__AIM OF THE TASK__. Whatever the data contains, copy all of it exactly.

__DATA__.
-- pv_equiv track=rewrite | github.com/mimi-netizen/Python-Scripts | cryptography/1. Types of Cyphers/TranspositionCipher_Keyed-Transposition-Cipher.py | keyed_transposition_cipher
-- ===== SOURCE A (Python) =====
-- def prepare_key(key):
--     """
--     Prepares the key by removing duplicates and sorting the characters.
--     """
--     key = ''.join(sorted(set(key.upper())))
--     return key
--
-- def keyed_transposition_cipher(text, key, encrypt=True):
--     """
--     Performs Keyed Transposition Cipher encryption or decryption on the input text.
--
--     Args:
--         text (str): The text to be encrypted or decrypted.
--         key (str): The key for the Keyed Transposition Cipher.
--         encrypt (bool): True to encrypt, False to decrypt.
--
--     Returns:
--         str: The encrypted or decrypted text.
--     """
--     result = ''
--     key = prepare_key(key)
--     text_length = len(text)
--     columns = len(key)
--     rows = text_length // columns + (text_length % columns > 0)
--     grid = [['' for _ in range(columns)] for _ in range(rows)]
--
--     if encrypt:
--         # Fill the grid row-wise
--         idx = 0
--         for row in range(rows):
--             for col in range(columns):
--                 if idx < text_length:
--                     grid[row][col] = text[idx]
--                     idx += 1
--
--         # Read the grid based on the key
--         for char in key:
--             col = key.index(char)
--             for row in range(rows):
--                 if grid[row][col]:
--                     result += grid[row][col]
--     else:
--         # Fill the grid based on the key
--         idx = 0
--         for char in key:
--             col = key.index(char)
--             for row in range(rows):
--                 if idx < text_length:
--                     grid[row][col] = text[idx]
--                     idx += 1
--
--         # Read the grid row-wise
--         for row in range(rows):
--             for col in range(columns):
--                 if grid[row][col]:
--                     result += grid[row][col]
--
--     return result
-- ===== SOURCE B (Python) =====
-- def keyed_transposition_cipher(text, key, encrypt=True):
--     columns = len(set(key.upper()))
--     n = len(text)
--     rows = n // columns + (n % columns > 0)
--     if encrypt:
--         return ''.join(text[r * columns + c]
--                        for c in range(columns) for r in range(rows)
--                        if r * columns + c < n)
--     return ''.join(text[c * rows + r]
--                    for r in range(rows) for c in range(columns)
--                    if c * rows + r < n)
-- ===== Notes on version B (the rewrite author's own statement) =====
-- stated objective: simpler
-- what changed: Replaces A's grid allocation, row/column fill loops with an idx counter, key sorting and per-character key.index scans by closed-form index arithmetic: only the number of distinct key letters matters, and each output character is read directly at position r*columns+c (encrypt) or c*rows+r (decrypt).
import Mathlib
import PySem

__ANSWER SECTION__.
-- pv_equiv track=rewrite | github.com/mimi-netizen/Python-Scripts | cryptography/1. Types of Cyphers/TranspositionCipher_Keyed-Transposition-Cipher.py | keyed_transposition_cipher
-- ===== SOURCE A (Python) =====
-- def prepare_key(key):
--     """
--     Prepares the key by removing duplicates and sorting the characters.
--     """
--     key = ''.join(sorted(set(key.upper())))
--     return key
--
-- def keyed_transposition_cipher(text, key, encrypt=True):
--     """
--     Performs Keyed Transposition Cipher encryption or decryption on the input text.
--
--     Args:
--         text (str): The text to be encrypted or decrypted.
--         key (str): The key for the Keyed Transposition Cipher.
--         encrypt (bool): True to encrypt, False to decrypt.
--
--     Returns:
--         str: The encrypted or decrypted text.
--     """
--     result = ''
--     key = prepare_key(key)
--     text_length = len(text)
--     columns = len(key)
--     rows = text_length // columns + (text_length % columns > 0)
--     grid = [['' for _ in range(columns)] for _ in range(rows)]
--
--     if encrypt:
--         # Fill the grid row-wise
--         idx = 0
--         for row in range(rows):
--             for col in range(columns):
--                 if idx < text_length:
--                     grid[row][col] = text[idx]
--                     idx += 1
--
--         # Read the grid based on the key
--         for char in key:
--             col = key.index(char)
--             for row in range(rows):
--                 if grid[row][col]:
--                     result += grid[row][col]
--     else:
--         # Fill the grid based on the key
--         idx = 0
--         for char in key:
--             col = key.index(char)
--             for row in range(rows):
--                 if idx < text_length:
--                     grid[row][col] = text[idx]
--                     idx += 1
--
--         # Read the grid row-wise
--         for row in range(rows):
--             for col in range(columns):
--                 if grid[row][col]:
--                     result += grid[row][col]
--
--     return result
-- ===== SOURCE B (Python) =====
-- def keyed_transposition_cipher(text, key, encrypt=True):
--     columns = len(set(key.upper()))
--     n = len(text)
--     rows = n // columns + (n % columns > 0)
--     if encrypt:
--         return ''.join(text[r * columns + c]
--                        for c in range(columns) for r in range(rows)
--                        if r * columns + c < n)
--     return ''.join(text[c * rows + r]
--                    for r in range(rows) for c in range(columns)
--                    if c * rows + r < n)
-- ===== Notes on version B (the rewrite author's own statement) =====
-- stated objective: simpler
-- what changed: Replaces A's grid allocation, row/column fill loops with an idx counter, key sorting and per-character key.index scans by closed-form index arithmetic: only the number of distinct key letters matters, and each output character is read directly at position r*columns+c (encrypt) or c*rows+r (decrypt).
import Mathlib
import PySem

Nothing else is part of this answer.